About
Inferred Functions of Performance and Learning
Siegfried Engelmann
2004
I think that Theory of Instruction, by Carnine and me, presents the basic principles that a good instructional designer would use to create instruction that is effective and efficient. The book has been almost completely ignored by mainstream education (even the branch that deals with theories of instruction).
Another book that I believe presents the basic principles of learning (not instruction) has also been pretty thoroughly ignored. That book is Inferred Functions of Performance and Learning, by Don Steely and me.

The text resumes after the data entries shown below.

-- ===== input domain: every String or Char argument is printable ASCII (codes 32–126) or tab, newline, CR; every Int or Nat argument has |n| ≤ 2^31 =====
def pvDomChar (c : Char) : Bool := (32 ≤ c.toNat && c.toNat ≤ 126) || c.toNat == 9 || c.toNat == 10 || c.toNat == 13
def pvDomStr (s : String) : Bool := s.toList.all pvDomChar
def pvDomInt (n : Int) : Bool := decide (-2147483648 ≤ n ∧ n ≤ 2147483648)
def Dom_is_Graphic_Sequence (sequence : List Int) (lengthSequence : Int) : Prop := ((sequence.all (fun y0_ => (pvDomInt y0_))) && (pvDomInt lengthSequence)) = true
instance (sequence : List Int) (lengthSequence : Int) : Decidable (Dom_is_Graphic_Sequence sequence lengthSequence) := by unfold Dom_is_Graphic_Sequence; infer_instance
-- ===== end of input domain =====

-- B replaces A's four mutating accumulators (b,c,s,w carried across iterations) by a
-- stateless per-k recomputation: closed form k*(k-1) plus one backward scan; objective:
-- alternative decomposition (O(n^2) instead of A's O(n), but plainer).

-- ===== PORT A =====
-- inner 'while w - 1 > i and sequence[w-1] <= i' loop; returns the new (w, c, s)
def pvInnerA (seq : List Int) (i w c s : Int) : Int × Int × Int :=
  if h : w - 1 > i ∧ PySem.List.pyGetD seq (w - 1) 0 ≤ i then
    pvInnerA seq i (w - 1) (c - (i + 1)) (s + PySem.List.pyGetD seq (w - 1) 0)
  else (w, c, s)
termination_by (w - i).toNat
decreasing_by omega

-- outer 'while i < lengthSequence' loop
def pvLoopA (seq : List Int) (n i b c s w : Int) : Bool :=
  if h : i < n then
    let b' := b + PySem.List.pyGetD seq i 0
    let c' := c + w - 1
    let r := pvInnerA seq i w c' s
    if b' > r.2.1 + r.2.2 then false
    else if r.1 - 1 = i then true
    else pvLoopA seq n (i + 1) b' r.2.1 r.2.2 r.1
  else false
termination_by (n - i).toNat
decreasing_by omega

def is_Graphic_Sequence (sequence : List Int) (lengthSequence : Int) : Bool :=
  pvLoopA sequence lengthSequence 0 0 0 0 lengthSequence

-- ===== PORT B =====
-- 'for j in range(lengthSequence-1, i, -1)' backward scan; returns (rhs, in_small_suffix)
def pvScanB (seq : List Int) (i j rhs : Int) (small : Bool) : Int × Bool :=
  if h : j > i then
    if small ∧ PySem.List.pyGetD seq j 0 ≤ i then
      pvScanB seq i (j - 1) (rhs + PySem.List.pyGetD seq j 0) small
    else
      pvScanB seq i (j - 1) (rhs + (i + 1)) false
  else (rhs, small)
termination_by (j - i).toNat
decreasing_by all_goals omega

-- 'for i in range(lengthSequence)' loop carrying only the prefix sum
def pvLoopB (seq : List Int) (n i pref : Int) : Bool :=
  if h : i < n then
    let pref' := pref + PySem.List.pyGetD seq i 0
    let r := pvScanB seq i (n - 1) ((i + 1) * (i + 1 - 1)) true
    if pref' > r.1 then false
    else if r.2 then true
    else pvLoopB seq n (i + 1) pref'
  else false
termination_by (n - i).toNat
decreasing_by omega

def is_Graphic_Sequence_alt (sequence : List Int) (lengthSequence : Int) : Bool :=
  pvLoopB sequence lengthSequence 0 0

-- ===== PRECONDITION & SPEC =====
-- Pre_ excludes exactly the inputs where Python A raises IndexError: lengthSequence > len(sequence).
def Pre_is_Graphic_Sequence (sequence : List Int) (lengthSequence : Int) : Prop :=
  lengthSequence ≤ (sequence.length : Int)
instance (sequence : List Int) (lengthSequence : Int) : Decidable (Pre_is_Graphic_Sequence sequence lengthSequence) := by unfold Pre_is_Graphic_Sequence; infer_instance
def pvWitness_is_Graphic_Sequence : List Int × Int := ([2, 1, 1], 3)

The approach the book spells out does not try to infer what goes on in the brain from studies that show correlations between brain activities (a la fMRI data) and performance. Rather, the inferred-function approach goes straight from behavior to the identification of logically necessary functions that would have to occur inside the organism for the behavior to occur.
The final step may be the most difficult-to accept the fact that this approach tells what actually occurs in the organism. If a function is logically necessary for a behavior to occur, the organism that performs the behavior must perform the function. It doesn't really matter how foreign or contra-intuitive the conclusion is. A guy I worked with for years, Wes Becker, lived by this motto. If the conclusion is inescapable, don't try to weasel around it.

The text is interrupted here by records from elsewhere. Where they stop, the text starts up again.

-- pv_equiv track=rewrite | github.com/ganesh2427/AGENTS | code_reviewer_agent/src/code_reviewer_agent/tools/code_analysis_tools.py | _format_security_report
-- ===== SOURCE A (Python) =====
-- from typing import List, Dict, Any, Optional
--
-- def _format_security_report(file_path: str, vulnerabilities: List[Dict]) -> str:
--     """Format security analysis report."""
--     if not vulnerabilities:
--         return f"## Security Analysis: {file_path}\n\nNo security issues detected! ✅"
--
--     report = f"## Security Analysis: {file_path}\n\n"
--     report += f"**Total vulnerabilities found:** {len(vulnerabilities)}\n\n"
--
--     # Group by severity
--     by_severity = {}
--     for vuln in vulnerabilities:
--         severity = vuln['severity']
--         if severity not in by_severity:
--             by_severity[severity] = []
--         by_severity[severity].append(vuln)
--
--     for severity in ['Critical', 'High', 'Medium', 'Low']:
--         if severity in by_severity:
--             report += f"### {severity} Vulnerabilities ({len(by_severity[severity])})\n\n"
--             for vuln in by_severity[severity]:
--                 report += f"**{vuln['type']}** (Line {vuln['line']})\n"
--                 report += f"- **Description:** {vuln['description']}\n"
--                 report += f"- **Code:** `{vuln['code']}`\n"
--                 report += f"- **Recommendation:** {vuln['recommendation']}\n\n"
--
--     return report
-- ===== SOURCE B (Python) =====
-- def _format_security_report(file_path: str, vulnerabilities) -> str:
--     """Format security analysis report (no grouping dict: one filtered scan per severity)."""
--     if not vulnerabilities:
--         return f"## Security Analysis: {file_path}\n\nNo security issues detected! ✅"
--
--     parts = [f"## Security Analysis: {file_path}\n\n",
--              f"**Total vulnerabilities found:** {len(vulnerabilities)}\n\n"]
--     for severity in ('Critical', 'High', 'Medium', 'Low'):
--         group = [v for v in vulnerabilities if v['severity'] == severity]
--         if group:
--             parts.append(f"### {severity} Vulnerabilities ({len(group)})\n\n")
--             parts.extend(
--                 f"**{v['type']}** (Line {v['line']})\n"
--                 f"- **Description:** {v['description']}\n"
--                 f"- **Code:** `{v['code']}`\n"
--                 f"- **Recommendation:** {v['recommendation']}\n\n"
--                 for v in group)
--     return "".join(parts)
-- ===== Notes on version B (the rewrite author's own statement) =====
-- stated objective: simpler
-- what changed: Drops the by_severity grouping dict and its insertion loop; instead scans the list once per fixed severity with a filter and joins collected parts, keeping identical output bytes.
import Mathlib
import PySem

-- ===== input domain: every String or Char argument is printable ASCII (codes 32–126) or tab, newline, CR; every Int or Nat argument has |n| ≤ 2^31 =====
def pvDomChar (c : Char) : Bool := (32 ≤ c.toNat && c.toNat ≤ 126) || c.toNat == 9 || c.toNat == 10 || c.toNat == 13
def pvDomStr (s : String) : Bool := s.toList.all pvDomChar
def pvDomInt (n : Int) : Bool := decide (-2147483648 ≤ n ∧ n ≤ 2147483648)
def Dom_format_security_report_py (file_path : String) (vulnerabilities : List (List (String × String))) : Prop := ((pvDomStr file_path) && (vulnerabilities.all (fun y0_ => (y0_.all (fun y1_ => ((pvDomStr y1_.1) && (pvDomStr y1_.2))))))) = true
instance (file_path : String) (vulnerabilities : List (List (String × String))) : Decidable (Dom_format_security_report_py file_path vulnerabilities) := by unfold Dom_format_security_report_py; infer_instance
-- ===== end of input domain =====

-- B drops A's by_severity grouping dict: it scans the list once per fixed severity with a
-- filter and joins collected parts (objective: simpler); output bytes are identical.

-- ===== PORT A =====
-- vuln['k'] (dict lookup, first match); Pre_ guarantees the key is present where A reads it
def pvGet (v : List (String × String)) (k : String) : String :=
  (PySem.Dict.mk v).getD k ""

-- the four consecutive 'report +=' detail lines of one vulnerability
def pvDetail (v : List (String × String)) : String :=
  "**" ++ pvGet v "type" ++ "** (Line " ++ pvGet v "line" ++ ")\n" ++
  ("- **Description:** " ++ pvGet v "description" ++ "\n") ++
  ("- **Code:** `" ++ pvGet v "code" ++ "`\n") ++
  ("- **Recommendation:** " ++ pvGet v "recommendation" ++ "\n\n")

-- body of A's grouping loop: if severity not in by_severity: by_severity[severity] = []; append
def pvStep (d : PySem.Dict String (List (List (String × String)))) (v : List (String × String)) :
    PySem.Dict String (List (List (String × String))) :=
  let sev := pvGet v "severity"
  let d := if d.contains sev then d else d.insert sev []
  d.insert sev (d.getD sev [] ++ [v])

def format_security_report_py (file_path : String) (vulnerabilities : List (List (String × String))) : String :=
  if vulnerabilities = [] then
    "## Security Analysis: " ++ file_path ++ "\n\nNo security issues detected! ✅"
  else
    let report := "## Security Analysis: " ++ file_path ++ "\n\n"
    let report := report ++ ("**Total vulnerabilities found:** " ++ PySem.Int.toStr (vulnerabilities.length : Int) ++ "\n\n")
    let by_severity := vulnerabilities.foldl pvStep PySem.Dict.empty
    ["Critical", "High", "Medium", "Low"].foldl (fun report severity =>
      if by_severity.contains severity then
        let group := by_severity.getD severity []
        let report := report ++ ("### " ++ severity ++ " Vulnerabilities (" ++ PySem.Int.toStr (group.length : Int) ++ ")\n\n")
        group.foldl (fun r v => r ++ pvDetail v) report
      else report) report

-- ===== PORT B =====
def format_security_report_py_alt (file_path : String) (vulnerabilities : List (List (String × String))) : String :=
  if vulnerabilities = [] then
    "## Security Analysis: " ++ file_path ++ "\n\nNo security issues detected! ✅"
  else
    let parts := ["## Security Analysis: " ++ file_path ++ "\n\n",
                  "**Total vulnerabilities found:** " ++ PySem.Int.toStr (vulnerabilities.length : Int) ++ "\n\n"]
    let parts := ["Critical", "High", "Medium", "Low"].foldl (fun parts severity =>
      let group := vulnerabilities.filter (fun v => pvGet v "severity" == severity)
      if group = [] then parts
      else (parts ++ ["### " ++ severity ++ " Vulnerabilities (" ++ PySem.Int.toStr (group.length : Int) ++ ")\n\n"])
             ++ group.map pvDetail) parts
    PySem.Str.join "" parts

-- ===== PRECONDITION & SPEC =====
-- Pre_ excludes exactly the inputs where the Python A raises KeyError: a vuln without a
-- 'severity' key, or a vuln in one of the four reported severities missing a detail key.
def Pre_format_security_report_py (file_path : String) (vulnerabilities : List (List (String × String))) : Prop :=
  ∀ v ∈ vulnerabilities,
    (PySem.Dict.mk v).contains "severity" = true ∧
    (pvGet v "severity" ∈ (["Critical", "High", "Medium", "Low"] : List String) →
      (PySem.Dict.mk v).contains "type" = true ∧
      (PySem.Dict.mk v).contains "line" = true ∧
      (PySem.Dict.mk v).contains "description" = true ∧
      (PySem.Dict.mk v).contains "code" = true ∧
      (PySem.Dict.mk v).contains "recommendation" = true)
instance (file_path : String) (vulnerabilities : List (List (String × String))) : Decidable (Pre_format_security_report_py file_path vulnerabilities) := by unfold Pre_format_security_report_py; infer_instance

def pvWitness_format_security_report_py : String × (List (List (String × String))) :=
  ("app.py", [[("severity", "High"), ("type", "SQLi"), ("line", "3"),
               ("description", "d"), ("code", "c"), ("recommendation", "r")],
              [("severity", "Info")]])

def Spec_format_security_report_py (file_path : String) (vulnerabilities : List (List (String × String))) (out : String) : Prop := out = format_security_report_py_alt file_path vulnerabilities
instance (file_path : String) (vulnerabilities : List (List (String × String))) (out : String) : Decidable (Spec_format_security_report_py file_path vulnerabilities out) := by unfold Spec_format_security_report_py; infer_instance

-- ===== CLAIM (what is proved, stated in full; the proofs are below) =====
def Claim_equal_format_security_report_py : Prop := ∀ (file_path : String) (vulnerabilities : List (List (String × String))), Dom_format_security_report_py file_path vulnerabilities → Pre_format_security_report_py file_path vulnerabilities → Spec_format_security_report_py file_path vulnerabilities (format_security_report_py file_path vulnerabilities)

-- ===== LEMMAS AND PROOFS =====

theorem cjoin_cons (x : List Char) (l : List (List Char)) :
    PySem.Chars.join [] (x :: l) = x ++ PySem.Chars.join [] l := by
  cases l <;> simp [PySem.Chars.join_singleton, PySem.Chars.join_cons_cons, PySem.Chars.join_nil]

theorem sjoin_append (a b : List String) :
    PySem.Str.join "" (a ++ b) = PySem.Str.join "" a ++ PySem.Str.join "" b := by
  apply String.ext
  simp [PySem.Str.join]
  induction a with
  | nil => simp [PySem.Chars.join_nil]
  | cons p ps ih => simp [cjoin_cons, ih]

theorem sjoin_pair (a b : String) : PySem.Str.join "" [a, b] = a ++ b := by
  apply String.ext
  simp [PySem.Str.join, PySem.Chars.join_cons_cons, PySem.Chars.join_singleton]

theorem sjoin_singleton (x : String) : PySem.Str.join "" [x] = x := by
  apply String.ext; simp [PySem.Str.join, PySem.Chars.join_singleton]

theorem str_append_assoc (a b c : String) : a ++ b ++ c = a ++ (b ++ c) := by
  apply String.ext; simp

-- one step of A's grouping loop, on getD
theorem pvStep_getD (d : PySem.Dict String (List (List (String × String))))
    (v : List (String × String)) (s : String) :
    (pvStep d v).getD s [] =
      if pvGet v "severity" == s then d.getD s [] ++ [v] else d.getD s [] := by
  unfold pvStep
  by_cases hs : pvGet v "severity" = s
  · subst hs
    by_cases hc : d.contains (pvGet v "severity")
    · simp [hc, PySem.Dict.getD_insert]
    · simp [hc, PySem.Dict.getD_insert, PySem.Dict.getD_of_not_contains]
  · have hne : s ≠ pvGet v "severity" := fun h => hs h.symm
    by_cases hc : d.contains (pvGet v "severity") <;>
      simp [hc, hs, PySem.Dict.getD_insert, hne]

theorem pvStep_contains (d : PySem.Dict String (List (List (String × String))))
    (v : List (String × String)) (s : String) :
    (pvStep d v).contains s = (pvGet v "severity" == s || d.contains s) := by
  unfold pvStep
  by_cases hc : d.contains (pvGet v "severity") <;>
    simp [hc, PySem.Dict.contains_insert, BEq.comm]

-- the grouping dict's entry at s is the filter of the scanned prefix
theorem foldl_pvStep_getD (l : List (List (String × String)))
    (d : PySem.Dict String (List (List (String × String)))) (s : String) :
    (l.foldl pvStep d).getD s [] = d.getD s [] ++ l.filter (fun v => pvGet v "severity" == s) := by
  induction l generalizing d with
  | nil => simp
  | cons v vs ih =>
    simp only [List.foldl_cons, List.filter_cons, ih, pvStep_getD]
    by_cases h : pvGet v "severity" == s <;> simp [h]

theorem foldl_pvStep_contains (l : List (List (String × String)))
    (d : PySem.Dict String (List (List (String × String)))) (s : String) :
    (l.foldl pvStep d).contains s = (d.contains s || l.any (fun v => pvGet v "severity" == s)) := by
  induction l generalizing d with
  | nil => simp
  | cons v vs ih =>
    simp only [List.foldl_cons, List.any_cons, ih, pvStep_contains]
    by_cases h : pvGet v "severity" == s <;> simp [h]

-- A's inner 'report +=' loop appends the joined detail blocks
theorem foldl_detail (g : List (List (String × String))) (r : String) :
    g.foldl (fun r v => r ++ pvDetail v) r = r ++ PySem.Str.join "" (g.map pvDetail) := by
  induction g generalizing r with
  | nil => apply String.ext; simp [PySem.Str.join, PySem.Chars.join_nil]
  | cons v vs ih =>
    apply String.ext
    simp [ih, PySem.Str.join, cjoin_cons]

-- both severity loops, run from any aligned accumulators, stay aligned
theorem sev_loops_eq (vulns : List (List (String × String)))
    (sevs : List String) (r : String) (parts : List String)
    (halign : r = PySem.Str.join "" parts) :
    sevs.foldl (fun report severity =>
      if (vulns.foldl pvStep PySem.Dict.empty).contains severity then
        let group := (vulns.foldl pvStep PySem.Dict.empty).getD severity []
        let report := report ++ ("### " ++ severity ++ " Vulnerabilities (" ++ PySem.Int.toStr (group.length : Int) ++ ")\n\n")
        group.foldl (fun r v => r ++ pvDetail v) report
      else report) r
    = PySem.Str.join "" (sevs.foldl (fun parts severity =>
        let group := vulns.filter (fun v => pvGet v "severity" == severity)
        if group = [] then parts
        else (parts ++ ["### " ++ severity ++ " Vulnerabilities (" ++ PySem.Int.toStr (group.length : Int) ++ ")\n\n"])
               ++ group.map pvDetail) parts) := by
  induction sevs generalizing r parts with
  | nil => simpa using halign
  | cons s ss ih =>
    simp only [List.foldl_cons]
    apply ih
    have hg : (vulns.foldl pvStep PySem.Dict.empty).getD s [] =
        vulns.filter (fun v => pvGet v "severity" == s) := by
      simpa using foldl_pvStep_getD vulns PySem.Dict.empty s
    have hc : (vulns.foldl pvStep PySem.Dict.empty).contains s =
        vulns.any (fun v => pvGet v "severity" == s) := by
      simpa using foldl_pvStep_contains vulns PySem.Dict.empty s
    by_cases hne : vulns.filter (fun v => pvGet v "severity" == s) = []
    · have : vulns.any (fun v => pvGet v "severity" == s) = false := by
        rw [List.any_eq_false]
        intro v hv hp
        have hvf : v ∈ List.filter (fun v => pvGet v "severity" == s) vulns :=
          List.mem_filter.mpr ⟨hv, hp⟩
        rw [hne] at hvf
        simp at hvf
      simp [hc, this, hne, halign]
    · have : vulns.any (fun v => pvGet v "severity" == s) = true := by
        rcases List.ne_nil_iff_exists_cons.mp hne with ⟨v, vs, hcons⟩
        have hv : v ∈ vulns.filter (fun v => pvGet v "severity" == s) := by simp [hcons]
        rcases List.mem_filter.mp hv with ⟨hvmem, hvp⟩
        exact List.any_eq_true.mpr ⟨v, hvmem, hvp⟩
      simp only [hc, this, if_true, hne, if_false, hg]
      rw [foldl_detail, halign, sjoin_append, sjoin_append, sjoin_singleton, str_append_assoc]

-- ===== VERDICT (by name: the statement is the Claim_ definition above) =====
theorem format_security_report_py_spec : Claim_equal_format_security_report_py := by
  intro file_path vulns _ _
  unfold Spec_format_security_report_py format_security_report_py format_security_report_py_alt
  by_cases hnil : vulns = []
  · simp [hnil]
  · simp only [hnil, if_false]
    exact sev_loops_eq vulns _ _ _ (by rw [sjoin_pair])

The inferred-function analysis does not indicate where, how, or through what sort of neurological mechanisms the organism performs the logically required steps, merely that the organism must have some mechanisms and processes that carry them out. A simple game, right? Go from behavior to what is logically needed for that behavior to occur. Apparently not obvious at all. People who are into correlations that center around neurological structures seem to think that theirs is the only game in town. In fact it is a weak game because you have to be very cautious about using correlations to infer how something is caused. An MRI may provide some very general information about what is going on, but it provides no information about the specific content that the system is processing (what's going on in the kid's mind when he's trying to read). It yields information only about broad categories of content or broad emotional states. It tells you if something is going on in a language center, but it doesn't tell you a great deal more, like what specific thoughts or operations are going on in the kid's head.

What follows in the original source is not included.